Senate debates

Monday, 11 September 2023


Legal and Constitutional Affairs Legislation Committee; Reference

6:44 pm

Photo of Tim AyresTim Ayres (NSW, Australian Labor Party, Assistant Minister for Trade) Share this | Hansard source

I'm happy to withdraw. Senator Hanson has clearly already worked out what she thinks this inquiry should achieve. The second problem here is, of course, that it's not legally possible to achieve what's being sought. The core outcome that the motion seeks can't be achieved. Native title rights are sourced from the traditional laws and customs of Aboriginal and Torres Strait Islander people. They weren't just created by the Native Title Act. The High Court's decision in Mabo No. 2 in 1992 overturned the fiction that Australia was terra nullius—land belonging to no-one. It established native title as a fundamental right belonging to Aboriginal and Torres Strait Islander people in recognition of their traditional right to this land and their occupation of it for thousands of years.
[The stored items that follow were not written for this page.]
-- pv_equiv track=rewrite | github.com/matwej29/university | olimpia/1/8.py | fibbonachy_2
-- ===== SOURCE A (Python) =====
-- def fibbonachy_2(n, indexes):
--     fib_prev = 0
--     fib_next = 1
--
--     indexes_set = set(indexes)
--
--     fib_result = [(0, 0), (1, 1)]
--
--     for i in range(2, max(indexes_set)+1):
--         fib_next, fib_prev = (fib_next + fib_prev) % 101, fib_next % 101
--
--         if i in indexes_set:
--             fib_result.append((i, fib_next % 101))
--
--     for i in indexes:
--         for pair in fib_result:
--             if i == pair[0]:
--                 yield pair[1]
-- ===== SOURCE B (Python) =====
-- def _fib_pair(k):
--     # (F(k) % 101, F(k+1) % 101) by fast doubling
--     if k == 0:
--         return (0, 1)
--     a, b = _fib_pair(k // 2)
--     c = a * (2 * b - a) % 101
--     d = (a * a + b * b) % 101
--     if k % 2 == 0:
--         return (c, d)
--     return (d, (c + d) % 101)
--
--
-- def fibbonachy_2(n, indexes):
--     for i in indexes:
--         if i >= 0:
--             yield _fib_pair(i)[0]
-- ===== Notes on version B (the rewrite author's own statement) =====
-- stated objective: faster
-- what changed: A builds every Fibonacci number mod 101 up to max(indexes) iteratively and then scans its pair table once per query; B computes F(i) mod 101 independently for each index by recursive fast doubling, with no table and no scan.
import Mathlib
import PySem

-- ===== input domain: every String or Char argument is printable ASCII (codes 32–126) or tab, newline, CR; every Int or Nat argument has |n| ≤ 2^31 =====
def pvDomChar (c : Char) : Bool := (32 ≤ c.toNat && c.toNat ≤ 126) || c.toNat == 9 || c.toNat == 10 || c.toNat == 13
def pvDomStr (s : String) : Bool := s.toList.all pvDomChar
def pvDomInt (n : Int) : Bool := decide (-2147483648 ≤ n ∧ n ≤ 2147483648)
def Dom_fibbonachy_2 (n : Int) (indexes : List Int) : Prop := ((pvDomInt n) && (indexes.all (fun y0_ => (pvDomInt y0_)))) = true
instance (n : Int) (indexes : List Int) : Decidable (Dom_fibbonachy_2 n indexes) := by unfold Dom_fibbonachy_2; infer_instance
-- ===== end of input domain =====

-- B replaces A's linear table build (all Fibonacci numbers mod 101 up to max(indexes))
-- plus a table scan per query by an independent fast-doubling computation per index (objective: faster in a timing run).
-- A is a generator; both ports return the list of yielded values.

-- ===== PORT A =====
-- One iteration of A's 'for i in range(2, max+1)' loop; state = (fib_prev, fib_next, fib_result).
def fibAStep (s : PySem.Set Int) (st : Int × Int × List (Int × Int)) (i : Int) :
    Int × Int × List (Int × Int) :=
  let fib_next := PySem.Int.mod (st.2.1 + st.1) 101
  let fib_prev := PySem.Int.mod st.2.1 101
  let res := if i ∈ s then st.2.2 ++ [(i, PySem.Int.mod fib_next 101)] else st.2.2
  (fib_prev, fib_next, res)

def fibbonachy_2 (n : Int) (indexes : List Int) : List Int :=
  let s := PySem.Set.ofList indexes
  match PySem.List.max? s (fun x => x) with
  | none => []   -- unreachable under Pre_ (max() of an empty set raises ValueError)
  | some m =>
    let st := (PySem.List.pyRange 2 (m + 1) 1).foldl (fibAStep s)
      ((0 : Int), (1 : Int), [((0 : Int), (0 : Int)), (1, 1)])
    -- for i in indexes: for pair in fib_result: if i == pair[0]: yield pair[1]
    indexes.flatMap (fun i => (st.2.2.filter (fun p => p.1 == i)).map (fun p => p.2))

-- ===== PORT B =====
-- Source B's _fib_pair: (F(k) % 101, F(k+1) % 101) by fast doubling.
def fibPairAlt (k : Nat) : Int × Int :=
  if h : k = 0 then ((0 : Int), (1 : Int))
  else
    let p := fibPairAlt (k / 2)
    let a := p.1
    let b := p.2
    let c := PySem.Int.mod (a * (2 * b - a)) 101
    let d := PySem.Int.mod (a * a + b * b) 101
    if k % 2 = 0 then (c, d) else (d, PySem.Int.mod (c + d) 101)
termination_by k
decreasing_by exact Nat.div_lt_self (Nat.pos_of_ne_zero h) (by norm_num)

def fibbonachy_2_alt (n : Int) (indexes : List Int) : List Int :=
  indexes.flatMap (fun i => if 0 ≤ i then [(fibPairAlt i.toNat).1] else [])

-- ===== PRECONDITION & SPEC =====
-- Pre_ excludes only the empty index list, on which A raises ValueError (max() of an empty set).
def Pre_fibbonachy_2 (n : Int) (indexes : List Int) : Prop := indexes ≠ []
instance (n : Int) (indexes : List Int) : Decidable (Pre_fibbonachy_2 n indexes) := by
  unfold Pre_fibbonachy_2; infer_instance

def pvWitness_fibbonachy_2 : Int × List Int := (0, [0, 5, 3])

def Spec_fibbonachy_2 (n : Int) (indexes : List Int) (out : List Int) : Prop :=
  out = fibbonachy_2_alt n indexes
instance (n : Int) (indexes : List Int) (out : List Int) : Decidable (Spec_fibbonachy_2 n indexes out) := by
  unfold Spec_fibbonachy_2; infer_instance

-- ===== CLAIM (what is proved, stated in full; the proofs are below) =====
def Claim_equal_fibbonachy_2 : Prop := ∀ (n : Int) (indexes : List Int), Dom_fibbonachy_2 n indexes → Pre_fibbonachy_2 n indexes → Spec_fibbonachy_2 n indexes (fibbonachy_2 n indexes)

-- ===== LEMMAS AND PROOFS =====

-- F(k) mod 101 (the value both programs produce for index k)
def fibm (k : Nat) : Int := (Nat.fib k : Int) % 101

lemma fibm_modeq (k : Nat) : Int.ModEq 101 (fibm k) (Nat.fib k : Int) := by
  unfold fibm Int.ModEq
  exact Int.emod_emod_of_dvd _ dvd_rfl

lemma pymod101 (x : Int) : PySem.Int.mod x 101 = x % 101 :=
  PySem.Int.mod_eq_emod_of_pos (by norm_num)

lemma fibm_idem (k : Nat) : PySem.Int.mod (fibm k) 101 = fibm k := by
  rw [pymod101]; unfold fibm; exact Int.emod_emod_of_dvd _ dvd_rfl

lemma fib_cast_two_mul (q : Nat) :
    (Nat.fib (2 * q) : Int) = (Nat.fib q : Int) * (2 * (Nat.fib (q + 1) : Int) - (Nat.fib q : Int)) := by
  have h := Nat.fib_two_mul q
  have hle : Nat.fib q ≤ 2 * Nat.fib (q + 1) := by
    have := Nat.fib_le_fib_succ (n := q); omega
  rw [h]; push_cast [hle]; ring

lemma doubling_c (q : Nat) :
    PySem.Int.mod (fibm q * (2 * fibm (q + 1) - fibm q)) 101 = fibm (2 * q) := by
  rw [pymod101]
  have h : Int.ModEq 101 (fibm q * (2 * fibm (q + 1) - fibm q))
      ((Nat.fib q : Int) * (2 * (Nat.fib (q + 1) : Int) - (Nat.fib q : Int))) :=
    (fibm_modeq q).mul (((fibm_modeq (q + 1)).mul_left 2).sub (fibm_modeq q))
  calc (fibm q * (2 * fibm (q + 1) - fibm q)) % 101
      = ((Nat.fib q : Int) * (2 * (Nat.fib (q + 1) : Int) - (Nat.fib q : Int))) % 101 := h
    _ = fibm (2 * q) := by rw [← fib_cast_two_mul]; rfl

lemma doubling_d (q : Nat) :
    PySem.Int.mod (fibm q * fibm q + fibm (q + 1) * fibm (q + 1)) 101 = fibm (2 * q + 1) := by
  rw [pymod101]
  have h : Int.ModEq 101 (fibm q * fibm q + fibm (q + 1) * fibm (q + 1))
      ((Nat.fib q : Int) * (Nat.fib q : Int) + (Nat.fib (q + 1) : Int) * (Nat.fib (q + 1) : Int)) :=
    ((fibm_modeq q).mul (fibm_modeq q)).add ((fibm_modeq (q + 1)).mul (fibm_modeq (q + 1)))
  have hfib : (Nat.fib (2 * q + 1) : Int)
      = (Nat.fib q : Int) * (Nat.fib q : Int) + (Nat.fib (q + 1) : Int) * (Nat.fib (q + 1) : Int) := by
    have := Nat.fib_two_mul_add_one q
    rw [this]; push_cast; ring
  calc (fibm q * fibm q + fibm (q + 1) * fibm (q + 1)) % 101
      = ((Nat.fib q : Int) * (Nat.fib q : Int) + (Nat.fib (q + 1) : Int) * (Nat.fib (q + 1) : Int)) % 101 := h
    _ = fibm (2 * q + 1) := by rw [← hfib]; rfl

lemma fib_step_sum (k : Nat) :
    PySem.Int.mod (fibm k + fibm (k + 1)) 101 = fibm (k + 2) := by
  rw [pymod101]
  have h : Int.ModEq 101 (fibm k + fibm (k + 1)) ((Nat.fib k : Int) + (Nat.fib (k + 1) : Int)) :=
    (fibm_modeq k).add (fibm_modeq (k + 1))
  calc (fibm k + fibm (k + 1)) % 101 = ((Nat.fib k : Int) + (Nat.fib (k + 1) : Int)) % 101 := h
    _ = fibm (k + 2) := by
        unfold fibm
        rw [Nat.fib_add_two]; push_cast; ring_nf

lemma fibPairAlt_eq (k : Nat) : fibPairAlt k = (fibm k, fibm (k + 1)) := by
  induction k using Nat.strong_induction_on with
  | _ k ih =>
    unfold fibPairAlt
    by_cases h : k = 0
    · subst h; simp; constructor <;> rfl
    · rw [dif_neg h]
      have ihq := ih (k / 2) (Nat.div_lt_self (Nat.pos_of_ne_zero h) (by norm_num))
      rw [ihq]
      rcases Nat.even_or_odd k with he | ho
      · obtain ⟨q, hq⟩ := he
        have hk2 : k / 2 = q := by omega
        have hm : k % 2 = 0 := by omega
        simp only [hk2, hm]
        rw [doubling_c q, doubling_d q,
            show 2 * q + 1 = k + 1 from by omega, show 2 * q = k from by omega]
        norm_num
      · obtain ⟨q, hq⟩ := ho
        have hk2 : k / 2 = q := by omega
        have hm : k % 2 = 1 := by omega
        simp only [hk2, hm]
        rw [doubling_c q, doubling_d q, fib_step_sum (2 * q),
            show 2 * q + 2 = k + 1 from by omega, show 2 * q + 1 = k from by omega]
        norm_num

-- ---- A side ----

-- the pairs A's loop appends for keys 2 .. (c+1)
def pairsA (s : List Int) (c : Nat) : List (Int × Int) :=
  (List.range' 2 c).flatMap (fun (k : Nat) => if (k : Int) ∈ s then [((k : Int), fibm k)] else [])

lemma foldA (s : PySem.Set Int) (c : Nat) :
    (PySem.List.pyRange 2 (2 + (c : Int)) 1).foldl (fibAStep s)
      ((0 : Int), (1 : Int), [((0 : Int), (0 : Int)), (1, 1)]) =
    (fibm c, fibm (c + 1), [((0 : Int), (0 : Int)), (1, 1)] ++ pairsA s c) := by
  induction c with
  | zero =>
    rw [show (2 + ((0 : Nat) : Int)) = 2 by norm_num, PySem.List.pyRange_one_eq_nil (by norm_num)]
    simp [pairsA, fibm]
  | succ c ih =>
    have hc : (2 + ((c + 1 : Nat) : Int)) = (2 + (c : Int)) + 1 := by push_cast; ring
    rw [hc, PySem.List.pyRange_one_succ_right (by omega), List.foldl_append, ih]
    simp only [List.foldl_cons, List.foldl_nil]
    dsimp only [fibAStep]
    have h1 : PySem.Int.mod (fibm (c + 1) + fibm c) 101 = fibm (c + 2) := by
      rw [show fibm (c + 1) + fibm c = fibm c + fibm (c + 1) from by ring]; exact fib_step_sum c
    rw [h1, fibm_idem (c + 1), fibm_idem (c + 2)]
    have hpairs : pairsA s (c + 1) = pairsA s c ++
        (if ((2 + (c : Int))) ∈ s then [((2 + (c : Int)), fibm (c + 2))] else []) := by
      unfold pairsA
      rw [List.range'_1_concat, List.flatMap_append]
      congr 1
      simp only [List.flatMap_cons, List.flatMap_nil, List.append_nil]
      have e : ((2 + c : Nat) : Int) = 2 + (c : Int) := by push_cast; ring
      rw [e, show (2 + c : Nat) = c + 2 from by omega]
    rw [hpairs]
    by_cases hmem : ((2 + (c : Int))) ∈ s
    · rw [if_pos hmem, if_pos hmem]
      show (fibm (c + 1), fibm (c + 2), _) = (fibm (c + 1), fibm (c + 1 + 1), _)
      rw [show c + 1 + 1 = c + 2 from rfl]
      simp
    · rw [if_neg hmem, if_neg hmem, List.append_nil]

lemma filter_pairsAux (s : List Int) (i : Int) (a c : Nat) :
    (((List.range' a c).flatMap (fun (k : Nat) => if (k : Int) ∈ s then [((k : Int), fibm k)] else [])).filter
        (fun p => p.1 == i)) =
    if (a : Int) ≤ i ∧ i < (a : Int) + (c : Int) ∧ i ∈ s then [(i, fibm i.toNat)] else [] := by
  induction c generalizing a with
  | zero =>
    simp only [List.range'_zero, List.flatMap_nil, List.filter_nil]
    have hno : ¬ (((a : Nat) : Int) ≤ i ∧ i < ((a : Nat) : Int) + ((0 : Nat) : Int) ∧ i ∈ s) := by
      rintro ⟨h1, h2, -⟩
      push_cast at h1 h2
      omega
    rw [if_neg hno]
  | succ c ih =>
    rw [List.range'_succ, List.flatMap_cons, List.filter_append, ih (a + 1)]
    by_cases hia : i = (a : Int)
    · subst hia
      by_cases hs : ((a : Int)) ∈ s
      · rw [if_pos hs]
        rw [if_neg (by push_cast; omega), List.append_nil]
        rw [if_pos (by push_cast; exact ⟨le_refl _, by omega, hs⟩)]
        simp [Int.toNat_natCast]
      · rw [if_neg hs]
        rw [if_neg (by push_cast; omega), if_neg (by push_cast; tauto)]
        rfl
    · have hhead : (((if ((a : Int)) ∈ s then [((a : Int), fibm a)] else []) : List (Int × Int)).filter
          (fun p => p.1 == i)) = [] := by
        by_cases hs : ((a : Int)) ∈ s
        · rw [if_pos hs]
          have e : (((a : Nat) : Int) == i) = false := beq_eq_false_iff_ne.mpr (fun h => hia h.symm)
          simp [List.filter, e]
        · rw [if_neg hs]; rfl
      rw [hhead, List.nil_append]
      have hiff : ((((a + 1 : Nat)) : Int) ≤ i ∧ i < ((a + 1 : Nat) : Int) + (c : Int) ∧ i ∈ s) ↔
          (((a : Nat) : Int) ≤ i ∧ i < ((a : Nat) : Int) + ((c + 1 : Nat) : Int) ∧ i ∈ s) := by
        constructor <;> rintro ⟨h1, h2, h3⟩ <;> exact ⟨by omega, by omega, h3⟩
      rw [if_congr hiff rfl rfl]

lemma flatMap_congr_mem {α β : Type} (l : List α) (f g : α → List β)
    (h : ∀ x ∈ l, f x = g x) : l.flatMap f = l.flatMap g := by
  induction l with
  | nil => rfl
  | cons x xs ih =>
    simp only [List.flatMap_cons]
    rw [h x (List.mem_cons_self), ih (fun y hy => h y (List.mem_cons_of_mem _ hy))]

lemma lookup_eq (indexes : List Int) (m : Int) (c : Nat) (i : Int)
    (hi : i ∈ indexes) (him : i ≤ m) (hc : c = (m - 1).toNat) :
    ((([((0 : Int), (0 : Int)), (1, 1)] ++ pairsA (PySem.Set.ofList indexes) c).filter
        (fun p => p.1 == i)).map (fun p => p.2)) =
    if 0 ≤ i then [fibm i.toNat] else [] := by
  rw [List.filter_append]
  unfold pairsA
  rw [filter_pairsAux]
  have hbase : (([((0 : Int), (0 : Int)), (1, 1)] : List (Int × Int)).filter (fun p => p.1 == i)) =
      if i = 0 then [((0 : Int), (0 : Int))] else if i = 1 then [((1 : Int), (1 : Int))] else [] := by
    by_cases h0 : i = 0
    · subst h0; rfl
    · by_cases h1 : i = 1
      · subst h1; rfl
      · have e0 : (((0 : Int)) == i) = false := beq_eq_false_iff_ne.mpr (fun h => h0 h.symm)
        have e1 : (((1 : Int)) == i) = false := beq_eq_false_iff_ne.mpr (fun h => h1 h.symm)
        simp [List.filter, e0, e1, h0, h1]
  rw [hbase]
  by_cases h0 : i = 0
  · subst h0
    norm_num [fibm]
  · by_cases h1 : i = 1
    · subst h1
      norm_num [fibm]
    · rw [if_neg h0, if_neg h1, List.nil_append]
      by_cases hpos : 0 ≤ i
      · have hi2 : 2 ≤ i := by omega
        have hin : i ∈ PySem.Set.ofList indexes := by
          rw [PySem.Set.mem_ofList]; exact hi
        have hcond : ((2 : Nat) : Int) ≤ i ∧ i < ((2 : Nat) : Int) + (c : Int) ∧
            i ∈ PySem.Set.ofList indexes := by
          refine ⟨by push_cast; omega, ?_, hin⟩
          have : (c : Int) = m - 1 := by omega
          push_cast; omega
        rw [if_pos hcond, if_pos hpos]
        rfl
      · rw [if_neg (by rintro ⟨hh, -, -⟩; push_cast at hh; omega), if_neg hpos]
        rfl

lemma pyRange_shift (m : Int) :
    PySem.List.pyRange 2 (m + 1) 1 = PySem.List.pyRange 2 (2 + (((m - 1).toNat : Nat) : Int)) 1 := by
  by_cases h : m ≤ 1
  · rw [PySem.List.pyRange_one_eq_nil (by omega), PySem.List.pyRange_one_eq_nil (by omega)]
  · congr 1; omega

-- ===== VERDICT (by name: the statement is the Claim_ definition above) =====
theorem fibbonachy_2_spec : Claim_equal_fibbonachy_2 := by
  intro n indexes _ hpre
  unfold Spec_fibbonachy_2 fibbonachy_2 fibbonachy_2_alt
  simp only []
  cases hmax : PySem.List.max? (PySem.Set.ofList indexes) (fun x => x) with
  | none =>
    exfalso
    rw [PySem.List.max?_eq_none_iff] at hmax
    cases indexes with
    | nil => exact hpre rfl
    | cons x xs =>
      have : x ∈ PySem.Set.ofList (x :: xs) := by
        rw [PySem.Set.mem_ofList]; exact List.mem_cons_self
      rw [hmax] at this
      exact List.not_mem_nil this
  | some m =>
    dsimp only []
    rw [pyRange_shift m, foldA (PySem.Set.ofList indexes) ((m - 1).toNat)]
    apply flatMap_congr_mem
    intro i hi
    have him : i ≤ m := by
      have := PySem.List.max?_isMax hmax i (by rw [PySem.Set.mem_ofList]; exact hi)
      simpa using this
    rw [lookup_eq indexes m ((m - 1).toNat) i hi him rfl]
    by_cases hpos : 0 ≤ i
    · rw [if_pos hpos, if_pos hpos, fibPairAlt_eq]
    · rw [if_neg hpos, if_neg hpos]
As a decision of the High Court, it is not something that is open to this parliament to just abandon. It can't be achieved. It is part of the fabric of our common law. The common law actually matters in this place. Any attempt by the parliament to create a sunset date would completely ignore what native title rights are and how they're recognised by law in Australia.

Back in the 1990s, Australians were told that they would lose their backyards to native title. It wasn't true then, and it isn't true now. Native title offers traditional owners the opportunity to build a better future for themselves and for their children. It empowers them to step up and play a role in managing land and waters, safeguarding cultural heritage and creating employment for their communities. The motion pretends to care about economic reforms or economic outcomes for native title holders, but that is clearly contradicted by its call for a sunset date.

Each native title claim is different. Some are simpler and easier to resolve. Others involve complex issues that are outside of the applicant's control. There have now been 450 positive determinations of native title, and native title has been recognised to exist over 43 per cent of Australia. There are a further 139 claims for native title that have not yet been determined. Under Senator Hanson's proposition, in other words, that's at least 139 cases where native title claimants would be denied justice. I urge fellow senators to reject this ill-conceived and divisive proposal.